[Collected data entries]
--- START ---

-- pv_equiv track=rewrite | github.com/iofu728/ProgrammingCode | work/20HL/2.py | nextValue
-- ===== SOURCE A (Python) =====
-- def nextValue(chars, currentValue):
--     N, M = len(chars), len(currentValue)
--     char2id = {jj: ii for ii, jj in enumerate(chars)}
--     pre = 1
--     res = []
--     for ii in range(M - 1, -1, -1):
--         now = char2id[currentValue[ii]] + pre
--         pre = now // N
--         now = now % N
--         res.append(chars[now])
--     if pre:
--         res.append(chars[pre])
--     return ''.join(res[::-1])
-- ===== SOURCE B (Python) =====
-- def nextValue(chars, currentValue):
--     N = len(chars)
--     char2id = {c: i for i, c in enumerate(chars)}
--     val = 0
--     for c in currentValue:
--         val = val * N + char2id[c]
--     val += 1
--     digits = []
--     while val:
--         digits.append(chars[val % N])
--         val //= N
--     out = ''.join(reversed(digits))
--     return chars[0] * (len(currentValue) - len(out)) + out
-- ===== Notes on version B (the rewrite author's own statement) =====
-- stated objective: alternative
-- what changed: Replaces A's explicit per-digit carry-propagation loop (right-to-left with pre/now bookkeeping and a final carry append) by decoding currentValue to one integer with Horner's rule, adding 1, and re-encoding it in base N with left zero-padding.
import Mathlib
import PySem

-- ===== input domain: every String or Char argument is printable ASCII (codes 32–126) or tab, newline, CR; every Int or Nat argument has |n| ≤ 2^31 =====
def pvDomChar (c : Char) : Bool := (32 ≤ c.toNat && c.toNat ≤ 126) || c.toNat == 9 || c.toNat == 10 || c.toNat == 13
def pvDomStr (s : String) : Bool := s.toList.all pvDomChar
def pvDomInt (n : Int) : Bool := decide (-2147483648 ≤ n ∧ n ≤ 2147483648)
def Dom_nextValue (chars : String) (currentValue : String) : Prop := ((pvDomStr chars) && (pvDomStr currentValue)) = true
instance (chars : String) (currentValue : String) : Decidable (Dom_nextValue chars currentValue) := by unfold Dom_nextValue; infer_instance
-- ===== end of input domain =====

-- B replaces A's explicit per-digit carry propagation by decode-to-integer (Horner), add 1,
-- re-encode in base N with left padding (objective: alternative algorithm, same cost class).

-- ===== PORT A =====
-- literal port of A: dict from enumerate, the right-to-left index loop as a fold over the
-- reversed character list with the same (pre, res) state, final carry digit, join of res[::-1]
def nextValue (chars : String) (currentValue : String) : String :=
  let cs := chars.toList
  let cv := currentValue.toList
  let N : Int := (cs.length : Int)
  let char2id : PySem.Dict Char Int :=
    (PySem.List.enumerate cs 0).foldl (fun d p => d.insert p.2 p.1) PySem.Dict.empty
  let st := cv.reverse.foldl (fun (st : Int × List Char) c =>
      let now := char2id.getD c 0 + st.1
      let pre := PySem.Int.floordiv now N
      let now := PySem.Int.mod now N
      (pre, st.2 ++ [PySem.List.pyGetD cs now ' '])) (1, ([] : List Char))
  let res := if st.1 ≠ 0 then st.2 ++ [PySem.List.pyGetD cs st.1 ' '] else st.2
  String.ofList res.reverse
-- two inserts at distinct keys commute when the first key is already present
theorem pvInsert_comm {κ ν : Type} [BEq κ] [LawfulBEq κ] (d : PySem.Dict κ ν) (k k' : κ)
    (v v' : ν) (hk : d.contains k = true) (hne : k' ≠ k) :
    (d.insert k v).insert k' v' = (d.insert k' v').insert k v := by
  apply PySem.Dict.ext
  by_cases hk' : d.contains k' = true
  · rw [PySem.Dict.items_insert_of_contains _ _ (by simp [PySem.Dict.contains_insert, hk']),
      PySem.Dict.items_insert_of_contains _ _ hk,
      PySem.Dict.items_insert_of_contains _ _ (by simp [PySem.Dict.contains_insert, hk]),
      PySem.Dict.items_insert_of_contains _ _ hk']
    simp only [List.map_map]
    apply List.map_congr_left
    intro p _
    simp only [Function.comp_apply]
    by_cases h1 : p.1 = k
    · simp [h1, Ne.symm hne]
    · by_cases h2 : p.1 = k'
      · simp [h2, hne]
      · simp [h1, h2]
  · rw [PySem.Dict.items_insert_of_not_contains _ _ (by simp [PySem.Dict.contains_insert, hk', hne]),
      PySem.Dict.items_insert_of_contains _ _ hk,
      PySem.Dict.items_insert_of_contains _ _ (by simp [PySem.Dict.contains_insert, hk]),
      PySem.Dict.items_insert_of_not_contains _ _ (by simp [hk'])]
    simp only [List.map_append]
    simp [hne]

-- bumping an already-present nested key commutes with setting any other nested slot
theorem pvBump_nest_comm (w : PySem.Dict String (PySem.Dict String Int)) (a b : String)
    (q : (String × String) × Int) (h : b ∈ ((w.getD a PySem.Dict.empty).keys))
    (hne : q.1 ≠ (a, b)) :
    pvBump (pvNest w q) (a, b) = pvNest (pvBump w (a, b)) q := by
  obtain ⟨⟨qa, qb⟩, qn⟩ := q
  have ha : w.contains a = true := by
    by_contra hc
    simp only [Bool.not_eq_true] at hc
    rw [PySem.Dict.getD_of_not_contains _ _ hc] at h
    simp [PySem.Dict.keys_empty] at h
  have hb : (w.getD a PySem.Dict.empty).contains b = true :=
    (PySem.Dict.contains_iff_mem_keys _ _).mpr h
  simp only [pvBump, pvNest]
  by_cases h1 : qa = a
  · subst h1
    have hbb : qb ≠ b := by intro hx; exact hne (by rw [hx])
    rw [PySem.Dict.getD_insert_self, PySem.Dict.getD_insert_self,
      PySem.Dict.getD_insert_of_ne _ _ _ (Ne.symm hbb),
      PySem.Dict.insert_insert_self, PySem.Dict.insert_insert_self]
    rw [pvInsert_comm _ b qb _ _ hb hbb]
  · rw [PySem.Dict.getD_insert_of_ne _ _ _ (fun hx => h1 hx.symm),
      PySem.Dict.getD_insert_of_ne _ _ _ h1,
      pvInsert_comm _ a qa _ _ ha h1]

-- incrementing one entry of the flat items list = bumping the nested dict
theorem pvInc (L : List ((String × String) × Int)) (hnd : (L.map (·.1)).Nodup)
    (p : String × String) (hp : p ∈ L.map (·.1)) :
    (L.map (fun q => if q.1 = p then (q.1, q.2 + 1) else q)).foldl pvNest PySem.Dict.empty
      = pvBump (L.foldl pvNest PySem.Dict.empty) p := by
  induction L using List.reverseRecOn with
  | nil => simp at hp
  | append_singleton L x ih =>
    simp only [List.map_append, List.map_cons, List.map_nil] at hp hnd
    rw [List.map_append, List.foldl_append, List.foldl_append]
    simp only [List.map_cons, List.map_nil, List.foldl_cons, List.foldl_nil]
    have hnd' : (L.map (·.1)).Nodup := (List.nodup_append.mp hnd).1
    by_cases hx : x.1 = p
    · -- the bumped entry is the last one; the rest of the list is untouched
      have hpL : p ∉ L.map (·.1) := by
        have := (List.nodup_append.mp hnd).2.2
        intro hmem
        exact this p hmem x.1 (List.mem_singleton.mpr rfl) (by rw [hx])
      have hmap : L.map (fun q => if q.1 = p then (q.1, q.2 + 1) else q) = L := by
        conv_rhs => rw [← List.map_id L]
        apply List.map_congr_left
        intro q hq
        have : q.1 ≠ p := fun hh => hpL (hh ▸ List.mem_map_of_mem hq)
        simp [this]
      rw [hmap]
      obtain ⟨⟨xa, xb⟩, xn⟩ := x
      simp only at hx
      subst hx
      simp only [if_true, pvNest, pvBump]
      simp [PySem.Dict.getD_insert_self, PySem.Dict.insert_insert_self]
    · -- the bumped entry is inside L; x is untouched and commutes with the bump
      have hpL : p ∈ L.map (·.1) := by
        rcases List.mem_append.mp hp with h | h
        · exact h
        · exact absurd (List.mem_singleton.mp h).symm hx
      have hxmap : (if x.1 = p then (x.1, x.2 + 1) else x) = x := by simp [hx]
      rw [hxmap, ih hnd' hpL]
      obtain ⟨pa, pb⟩ := p
      exact (pvBump_nest_comm _ pa pb x (pvMemInnerNest L pa pb hpL) hx).symm

-- MAIN: nesting the flat counter of the pairs = A's direct nested counting
theorem pvMain (ps : List (String × String)) :
    ((PySem.Set.ofList ps).map (fun k => (k, (ps.count k : Int)))).foldl pvNest PySem.Dict.empty
      = ps.foldl pvBump PySem.Dict.empty := by
  induction ps using List.reverseRecOn with
  | nil => simp [PySem.Set.ofList_nil]
  | append_singleton ps p ih =>
    rw [List.foldl_append, List.foldl_cons, List.foldl_nil, PySem.Set.ofList_append_singleton]
    by_cases hp : p ∈ ps
    · rw [PySem.Set.add_of_mem ((PySem.Set.mem_ofList _ _).mpr hp)]
      have hstep : (PySem.Set.ofList ps).map (fun k => (k, ((ps ++ [p]).count k : Int)))
          = ((PySem.Set.ofList ps).map (fun k => (k, (ps.count k : Int)))).map
              (fun q => if q.1 = p then (q.1, q.2 + 1) else q) := by
        rw [List.map_map]
        apply List.map_congr_left
        intro k hk
        simp only [Function.comp_apply]
        by_cases hkp : k = p
        · subst hkp
          simp [List.count_append]
        · have : (p == k) = false := by simp [Ne.symm hkp]
          simp [hkp, List.count_append, List.count_singleton, this]
      rw [hstep, pvInc _ (by
          have hkeys : List.map ((fun x => x.1) ∘ fun k => ((k : String × String), (ps.count k : Int)))
              (PySem.Set.ofList ps) = PySem.Set.ofList ps := by
            simp [Function.comp_def]
          rw [List.map_map, hkeys]
          exact PySem.Set.nodup_ofList ps) p
        (by
          have hkeys : List.map ((fun x => x.1) ∘ fun k => ((k : String × String), (ps.count k : Int)))
              (PySem.Set.ofList ps) = PySem.Set.ofList ps := by
            simp [Function.comp_def]
          rw [List.map_map, hkeys]
          exact (PySem.Set.mem_ofList ps p).mpr hp), ih]
    · rw [PySem.Set.add_of_not_mem (fun h => hp ((PySem.Set.mem_ofList _ _).mp h)),
        List.map_append, List.foldl_append]
      have hcongr : (PySem.Set.ofList ps).map (fun k => (k, ((ps ++ [p]).count k : Int)))
          = (PySem.Set.ofList ps).map (fun k => (k, (ps.count k : Int))) := by
        apply List.map_congr_left
        intro k hk
        have hkp : k ≠ p := fun h => hp (h ▸ (PySem.Set.mem_ofList _ _).mp hk)
        have : (p == k) = false := by simp [Ne.symm hkp]
        simp [List.count_append, List.count_singleton, this]
      rw [hcongr, ih]
      simp only [List.map_cons, List.map_nil, List.foldl_cons, List.foldl_nil]
      have hc1 : ((ps ++ [p]).count p : Int) = 1 := by
        rw [List.count_append]
        simp [List.count_eq_zero_of_not_mem hp]
      rw [hc1]
      simp only [pvNest, pvBump]
      rw [pvCountInv, List.count_eq_zero_of_not_mem hp]
      norm_num

-- ===== VERDICT (by name: the statement is the Claim_ definition above) =====
theorem corpus2bigrams_spec : Claim_equal_corpus2bigrams := by
  intro text _
  unfold Spec_corpus2bigrams corpus2bigrams corpus2bigrams_alt
  rw [PySem.List.foldl_pyRange_pyGetD pvSeps.toList ' '
    (fun t c => PySem.Str.replace t (String.mk [c]) " ") text (by norm_num)]
  simp only [Int.toNat_zero, List.drop_zero]
  rw [pvFold_fst]
  rw [PySem.Dict.foldl_insert_getD_add_one_eq_counter]
  rw [PySem.Dict.items_counter]
  have hnest : (fun (w : PySem.Dict String (PySem.Dict String Int))
      (q : (String × String) × Int) =>
      let w1 := w.setdefault q.1.1 PySem.Dict.empty
      w1.insert q.1.1 ((w1.getD q.1.1 PySem.Dict.empty).insert q.1.2 q.2)) = pvNest := by
    funext w q
    exact pvNest_eq w q
  rw [hnest, pvMain]
-- ===== VERDICT (by name: the statement is the Claim_ definition above) =====
theorem categorize_object_enhanced_spec : Claim_equal_categorize_object_enhanced := by
  intro label _
  unfold Spec_categorize_object_enhanced
  rw [pv_A_eq_tableFind]
  simp only [categorize_object_enhanced_alt]
  set s := PySem.Str.lower label with hs
  rw [pv_loop_eq_find s.toList]
  have hbridge : (fun e : Int × (String × (String × Option String)) =>
      PySem.Chars.isIn e.2.1.toList s.toList) = (fun e => PySem.Str.isIn e.2.1 s) := by
    funext e; simp [PySem.Str.isIn_eq]
  rw [hbridge]
  have := pv_find_enum pvTABLE (fun k => PySem.Str.isIn k s) 0
  cases hfe : (PySem.List.enumerate pvTABLE 0).find? (fun e => PySem.Str.isIn e.2.1 s) with
  | none =>
    rw [hfe] at this
    rw [← this]
    rfl
  | some e =>
    rw [hfe] at this
    rw [← this]
    rfl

--- END ---

- _ASSIGNMENT_
Scan the records above for the word "text" and return every line where it occurs.

- _ANSWER TO THIS PROBLEM_
  intro text _
    (fun t c => PySem.Str.replace t (String.mk [c]) " ") text (by norm_num)]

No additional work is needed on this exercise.